Renda fixa isenta de IR chegará ao fim em 2026? Governo mira LCAs, LCIs e debêntures

Secretário do Tesouro Nacional faz declaração que remonta às intenções do governo Lula em taxar títulos incentivados.

Publicado em 08/07/2026 às 17:26h Publicado em 08/07/2026 às 17:26h por Lucas Simões
Renda fixa isenta incentiva projetos de agronegócio, imobiliário e infraestrutura (Imagem: Shutterstock)
Renda fixa isenta incentiva projetos de agronegócio, imobiliário e infraestrutura (Imagem: Shutterstock)
As intenções do governo Lula de taxar os investimentos em renda fixa que ainda estão isentos da cobrança de imposto de (IR) seguem no radar em 2026, diante das declarações do secretário do Tesouro Nacional, Daniel Leal, durante entrevista ao jornal Valor Econômico nesta quarta-feira (8).
Para o representante do governo, os títulos incentivados, como LCAs (Letras de Crédito do Agronegócio), LCIs (Letras de Crédito Imobiliário) e debêntures incentivadas, causam distorções no mercado de renda fixa, uma vez que os próprios títulos públicos, como os presentes no Tesouro Direto, estão sujeitos à mordida do Leão da Receita Federal.
“Já teve [essa discussão] na época.

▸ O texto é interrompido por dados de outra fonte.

-- pv_equiv track=rewrite | github.com/atuSpirit/DataAnalysis | bioinformatics/cutProteinsByEnzyme.py | cutByPattern
-- ===== SOURCE A (Python) =====
-- def cutByPattern(protein, patternList, excludePattern):
--     """ Cut protein by characters in patternList if they are not followed
--     by excludePattern. For trypsin, patternList is [K, R], excludePattern is P.
--     For LysC, patternList is K, excludePattern is ''. """
--     peptideList = []
--     peptide = ''
--     for index in range(len(protein)):
--         flag = False
--         peptide += protein[index]
--
--         for pattern in patternList:
--             if (protein[index] == pattern):
--                 if index < (len(protein) - 1):
--                     if protein[index + 1] != excludePattern:
--                         flag = True
--                         break
--                 else:
--                     flag = True
--                     break
--
--         if (flag and len(peptide) > 0):
--             peptideList.append(peptide)
--             peptide = ''
--     if len(peptide) > 0:
--         peptideList.append(peptide)
--
--     return peptideList
-- ===== SOURCE B (Python) =====
-- def cutByPattern(protein, patternList, excludePattern):
--     """ Cut protein by characters in patternList if they are not followed
--     by excludePattern. """
--     n = len(protein)
--     cuts = [i for i in range(n)
--             if protein[i] in patternList
--             and (i == n - 1 or protein[i + 1] != excludePattern)]
--     peptideList = []
--     start = 0
--     for c in cuts:
--         peptideList.append(protein[start:c + 1])
--         start = c + 1
--     if start < n:
--         peptideList.append(protein[start:])
--     return peptideList
-- ===== Notes on version B (the rewrite author's own statement) =====
-- stated objective: alternative
-- what changed: B first collects all cut indices in one comprehension, then builds the peptides by slicing the protein between consecutive cut positions, replacing A's char-by-char buffer accumulation with flag/reset logic.
import Mathlib
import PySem

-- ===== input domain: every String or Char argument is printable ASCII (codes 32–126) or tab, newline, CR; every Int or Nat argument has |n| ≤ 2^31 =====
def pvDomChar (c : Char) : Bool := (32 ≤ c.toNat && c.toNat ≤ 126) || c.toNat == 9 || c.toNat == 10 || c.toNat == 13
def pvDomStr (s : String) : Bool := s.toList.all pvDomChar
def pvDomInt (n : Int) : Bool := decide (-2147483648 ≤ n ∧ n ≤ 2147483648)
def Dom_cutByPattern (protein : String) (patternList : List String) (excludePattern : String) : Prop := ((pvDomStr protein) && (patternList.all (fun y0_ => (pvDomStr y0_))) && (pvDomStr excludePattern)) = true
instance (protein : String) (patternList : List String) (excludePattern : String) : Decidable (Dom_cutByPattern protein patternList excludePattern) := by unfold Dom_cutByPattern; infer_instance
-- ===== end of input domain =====

-- B replaces A's char-by-char buffer accumulation (flag + reset) by a one-pass cut-index
-- table followed by slicing between consecutive cuts (alternative decomposition, same cost).

-- ===== PORT A =====
-- inner 'for pattern in patternList' loop with its break (next? = protein[index+1] if any)
def pvFlagA (c : Char) (next? : Option Char) (ex : String) : List String → Bool
  | [] => false
  | p :: ps =>
    if String.mk [c] = p then
      match next? with
      | some nx => if String.mk [nx] ≠ ex then true else pvFlagA c next? ex ps
      | none => true
    else pvFlagA c next? ex ps

-- the main 'for index in range(len(protein))' loop; acc is the running 'peptide' buffer
def pvGoA (pl : List String) (ex : String) (acc : List Char) : List Char → List String
  | [] => if acc.length > 0 then [String.mk acc] else []
  | c :: rest =>
    let peptide := acc ++ [c]
    if pvFlagA c rest.head? ex pl && decide (peptide.length > 0) then
      String.mk peptide :: pvGoA pl ex [] rest
    else
      pvGoA pl ex peptide rest

def cutByPattern (protein : String) (patternList : List String) (excludePattern : String) : List String :=
  pvGoA patternList excludePattern [] protein.toList

-- ===== PORT B =====
-- protein[a:b] for 0 ≤ a ≤ b ≤ len(protein) (exact on those bounds, the only ones B uses)
def pvSeg (cs : List Char) (a b : Nat) : List Char := (cs.drop a).take (b - a)

-- the comprehension's condition: protein[i] in patternList and (i == n-1 or protein[i+1] != excludePattern)
def pvIsCut (pl : List String) (ex : String) (cs : List Char) (i : Nat) : Bool :=
  decide (String.mk [cs.getD i ' '] ∈ pl) &&
    (decide (i = cs.length - 1) || decide (String.mk [cs.getD (i + 1) ' '] ≠ ex))

def cutByPattern_alt (protein : String) (patternList : List String) (excludePattern : String) : List String :=
  let cs := protein.toList
  let n := cs.length
  let cuts := (List.range n).filter (pvIsCut patternList excludePattern cs)
  let st := cuts.foldl
    (fun (st : Nat × List String) c => (c + 1, st.2 ++ [String.mk (pvSeg cs st.1 (c + 1))])) (0, [])
  if st.1 < n then st.2 ++ [String.mk (cs.drop st.1)] else st.2

-- ===== PRECONDITION & SPEC =====
def Spec_cutByPattern (protein : String) (patternList : List String) (excludePattern : String) (out : List String) : Prop := out = cutByPattern_alt protein patternList excludePattern
instance (protein : String) (patternList : List String) (excludePattern : String) (out : List String) : Decidable (Spec_cutByPattern protein patternList excludePattern out) := by unfold Spec_cutByPattern; infer_instance

-- ===== CLAIM (what is proved, stated in full; the proofs are below) =====
def Claim_equal_cutByPattern : Prop := ∀ (protein : String) (patternList : List String) (excludePattern : String), Dom_cutByPattern protein patternList excludePattern → Spec_cutByPattern protein patternList excludePattern (cutByPattern protein patternList excludePattern)

-- ===== LEMMAS AND PROOFS =====

-- the cut condition as a function of the current char and the lookahead
def pvCutP (pl : List String) (ex : String) (c : Char) (next? : Option Char) : Bool :=
  decide (String.mk [c] ∈ pl) &&
    (match next? with | none => true | some nx => decide (String.mk [nx] ≠ ex))

theorem pvFlagA_eq (c : Char) (next? : Option Char) (ex : String) (pl : List String) :
    pvFlagA c next? ex pl = pvCutP pl ex c next? := by
  induction pl with
  | nil => simp [pvFlagA, pvCutP]
  | cons p ps ih =>
    simp only [pvFlagA, pvCutP]
    by_cases h : String.mk [c] = p
    · cases next? with
      | none => simp [h]
      | some nx =>
        by_cases hx : String.mk [nx] = ex
        · simp [h, hx, ih, pvCutP]
        · simp [h, hx]
    · simp [h, ih, pvCutP]

-- A's loop with the flag expressed through pvCutP
def pvGroups (pl : List String) (ex : String) (acc : List Char) : List Char → List (List Char)
  | [] => if acc.length > 0 then [acc] else []
  | c :: rest =>
    if pvCutP pl ex c rest.head? then (acc ++ [c]) :: pvGroups pl ex [] rest
    else pvGroups pl ex (acc ++ [c]) rest

theorem pvGoA_eq_groups (pl : List String) (ex : String) (cs acc : List Char) :
    pvGoA pl ex acc cs = (pvGroups pl ex acc cs).map String.mk := by
  induction cs generalizing acc with
  | nil => simp only [pvGoA, pvGroups]; split <;> simp
  | cons c rest ih =>
    simp only [pvGoA, pvGroups, pvFlagA_eq]
    by_cases h : pvCutP pl ex c rest.head? = true
    · simp [h, ih]
    · simp [h, ih]

-- recursive form of B's slicing fold
def pvChop (cs : List Char) : List Nat → Nat → List (List Char)
  | [], s => if s < cs.length then [cs.drop s] else []
  | k :: rest, s => pvSeg cs s (k + 1) :: pvChop cs rest (k + 1)

theorem pvFold_eq_chop (cs : List Char) (cuts : List Nat) :
    ∀ (s : Nat) (out : List String),
    (let st := cuts.foldl
        (fun (st : Nat × List String) c => (c + 1, st.2 ++ [String.mk (pvSeg cs st.1 (c + 1))])) (s, out)
     if st.1 < cs.length then st.2 ++ [String.mk (cs.drop st.1)] else st.2)
    = out ++ (pvChop cs cuts s).map String.mk := by
  induction cuts with
  | nil => intro s out; simp only [List.foldl_nil, pvChop]; split <;> simp
  | cons k rest ih =>
    intro s out
    simp only [List.foldl_cons, pvChop, List.map_cons]
    rw [ih (k + 1) (out ++ [String.mk (pvSeg cs s (k + 1))])]
    simp

-- shifting a chop past a prefix
theorem pvChop_shift (pre cs : List Char) (cuts : List Nat) :
    ∀ s : Nat, pvChop (pre ++ cs) (cuts.map (· + pre.length)) (s + pre.length) = pvChop cs cuts s := by
  induction cuts with
  | nil =>
    intro s
    simp only [List.map_nil, pvChop, List.length_append]
    have hd : (pre ++ cs).drop (s + pre.length) = cs.drop s := by
      rw [Nat.add_comm, List.drop_append, List.drop_eq_nil_of_le (by omega)]
      simp
    rw [hd]
    by_cases h : s < cs.length
    · rw [if_pos h, if_pos (by omega)]
    · rw [if_neg h, if_neg (by omega)]
  | cons k rest ih =>
    intro s
    simp only [List.map_cons, pvChop]
    have hseg : pvSeg (pre ++ cs) (s + pre.length) (k + pre.length + 1) = pvSeg cs s (k + 1) := by
      unfold pvSeg
      rw [Nat.add_comm s pre.length, List.drop_append, List.drop_eq_nil_of_le (by omega),
        Nat.add_sub_cancel_left, List.nil_append]
      congr 1
      omega
    rw [hseg]
    have : k + pre.length + 1 = (k + 1) + pre.length := by omega
    rw [this, ih (k + 1)]

-- pvIsCut on a cons, position 0
theorem pvIsCut_zero (pl : List String) (ex : String) (c : Char) (cs : List Char) :
    pvIsCut pl ex (c :: cs) 0 = pvCutP pl ex c cs.head? := by
  cases cs with
  | nil => simp [pvIsCut, pvCutP]
  | cons d t => simp [pvIsCut, pvCutP]

-- pvIsCut on a cons, successor position (within range)
theorem pvIsCut_succ (pl : List String) (ex : String) (c : Char) (cs : List Char) (i : Nat)
    (hi : i < cs.length) : pvIsCut pl ex (c :: cs) (i + 1) = pvIsCut pl ex cs i := by
  simp only [pvIsCut, List.getD_cons_succ, List.length_cons]
  congr 2
  simp only [decide_eq_decide]
  omega

theorem pvCuts_cons (pl : List String) (ex : String) (c : Char) (cs : List Char) :
    (List.range (c :: cs).length).filter (pvIsCut pl ex (c :: cs))
    = (if pvCutP pl ex c cs.head? then [0] else [])
      ++ ((List.range cs.length).filter (pvIsCut pl ex cs)).map (· + 1) := by
  have h1 : (List.range (cs.length + 1)) = 0 :: (List.range cs.length).map (· + 1) := by
    rw [List.range_succ_eq_map]
  simp only [List.length_cons, h1, List.filter_cons, pvIsCut_zero]
  rw [List.filter_map]
  have hXY : (List.range cs.length).filter (pvIsCut pl ex (c :: cs) ∘ (fun x => x + 1))
      = (List.range cs.length).filter (pvIsCut pl ex cs) := by
    apply List.filter_congr
    intro i hi
    simp only [Function.comp_apply]
    exact pvIsCut_succ pl ex c cs i (List.mem_range.mp hi)
  rw [hXY]
  split <;> simp

-- the crux: A's grouping equals B's chop over the collected cut indices
theorem pvGroups_eq_chop (pl : List String) (ex : String) :
    ∀ (cs acc : List Char),
    pvGroups pl ex acc cs
    = pvChop (acc ++ cs) (((List.range cs.length).filter (pvIsCut pl ex cs)).map (· + acc.length)) 0 := by
  intro cs
  induction cs with
  | nil =>
    intro acc
    simp only [pvGroups, List.length_nil, List.range_zero, List.filter_nil, List.map_nil,
      pvChop, List.append_nil, List.drop_zero]
  | cons c rest ih =>
    intro acc
    rw [pvCuts_cons]
    have hpre : acc ++ c :: rest = (acc ++ [c]) ++ rest := by simp
    have hmap : (((List.range rest.length).filter (pvIsCut pl ex rest)).map (· + 1)).map
          (· + acc.length)
        = ((List.range rest.length).filter (pvIsCut pl ex rest)).map (· + (acc ++ [c]).length) := by
      rw [List.map_map]
      apply List.map_congr_left
      intro i _
      simp only [Function.comp_apply, List.length_append, List.length_cons, List.length_nil]
      omega
    by_cases h : pvCutP pl ex c rest.head? = true
    · simp only [pvGroups, h, if_true, List.map_cons, List.cons_append,
        List.nil_append, pvChop, hmap]
      have hhead : pvSeg (acc ++ c :: rest) 0 (0 + acc.length + 1) = acc ++ [c] := by
        unfold pvSeg
        simp only [List.drop_zero, Nat.sub_zero, hpre]
        rw [List.take_append_of_le_length (by simp)]
        simp
      have htail : pvChop (acc ++ c :: rest)
            (((List.range rest.length).filter (pvIsCut pl ex rest)).map (· + (acc ++ [c]).length))
            (0 + acc.length + 1)
          = pvGroups pl ex [] rest := by
        rw [hpre]
        have hs : 0 + acc.length + 1 = 0 + (acc ++ [c]).length := by simp
        rw [hs, pvChop_shift (acc ++ [c]) rest]
        rw [ih []]
        simp
      rw [hhead, htail]
    · simp only [pvGroups, h, if_false, Bool.false_eq_true, List.nil_append]
      rw [ih (acc ++ [c]), hpre, hmap]

-- ===== VERDICT (by name: the statement is the Claim_ definition above) =====
theorem cutByPattern_spec : Claim_equal_cutByPattern := by
  intro protein pl ex _
  unfold Spec_cutByPattern cutByPattern cutByPattern_alt
  rw [pvFold_eq_chop, pvGoA_eq_groups, pvGroups_eq_chop]
  simp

Então, já estão meio mapeadas quais são as alternativas que podem ser utilizadas”, afirmou Leal ao jornal.
Todavia, o próprio secretário do Tesouro Nacional reconhece que não há base suficiente de apoio para taxar os títulos incentivados de renda fixa, citando a própria derrota sofrida pelo governo Lula no final de 2025, quando uma Medida Provisória sobre o tema perdeu a validade por articulação de deputados e senadores.
Por ora, a estratégia do secretário do Tesouro Nacional é convencer tanto o mercado financeiro quanto a população de que uma eventual taxação dos títulos incentivados traria mais benefícios, como, por exemplo, reduzir a taxa de referência das emissões de títulos públicos.

Briga na renda fixa

A mira do governo brasileiro contra a isenção de LCAs, LCIs, debêntures incentivadas, além de CRAs (Certificados de Recebíveis do Agronegócio) e CRIs (Certificados de Recebíveis Imobiliários), coincide com um momento de taxas recordes para a dívida pública.
No próprio Tesouro Direto, investidores pessoas físicas têm acesso a remunerações elevadas, como: títulos prefixados pagando acima de 14,50% ao ano e títulos indexados à inflação remunerando acima de IPCA+ 8% ao ano.
Inclusive, o secretário do Tesouro Nacional demonstrou dificuldades do governo para rolar a sua dívida, diante da desconfiança do mercado em emprestar dinheiro em condições de taxas tão arriscadas, sobretudo nas chamadas NTN-Bs (o nome técnico do Tesouro IPCA+).
Durante o mais recente leilão de dívida pública, o governo priorizou a oferta de Tesouro Selic, que angariou mais de R$ 28 bilhões, enquanto o montante de Tesouro IPCA+, em diferentes prazos de vencimento, à disposição dos grandes bancos foi inferior a R$ 1 bilhão. 
Atualmente, quem empresta dinheiro ao governo via o Tesouro Direto está sujeito a pagar IR, com alíquotas que partem de 22,5% até o mínimo de 15%. Por isso, os títulos isentos costumam apresentar um gross-up (retorno equivalente) bem superior no bolso dos investidores.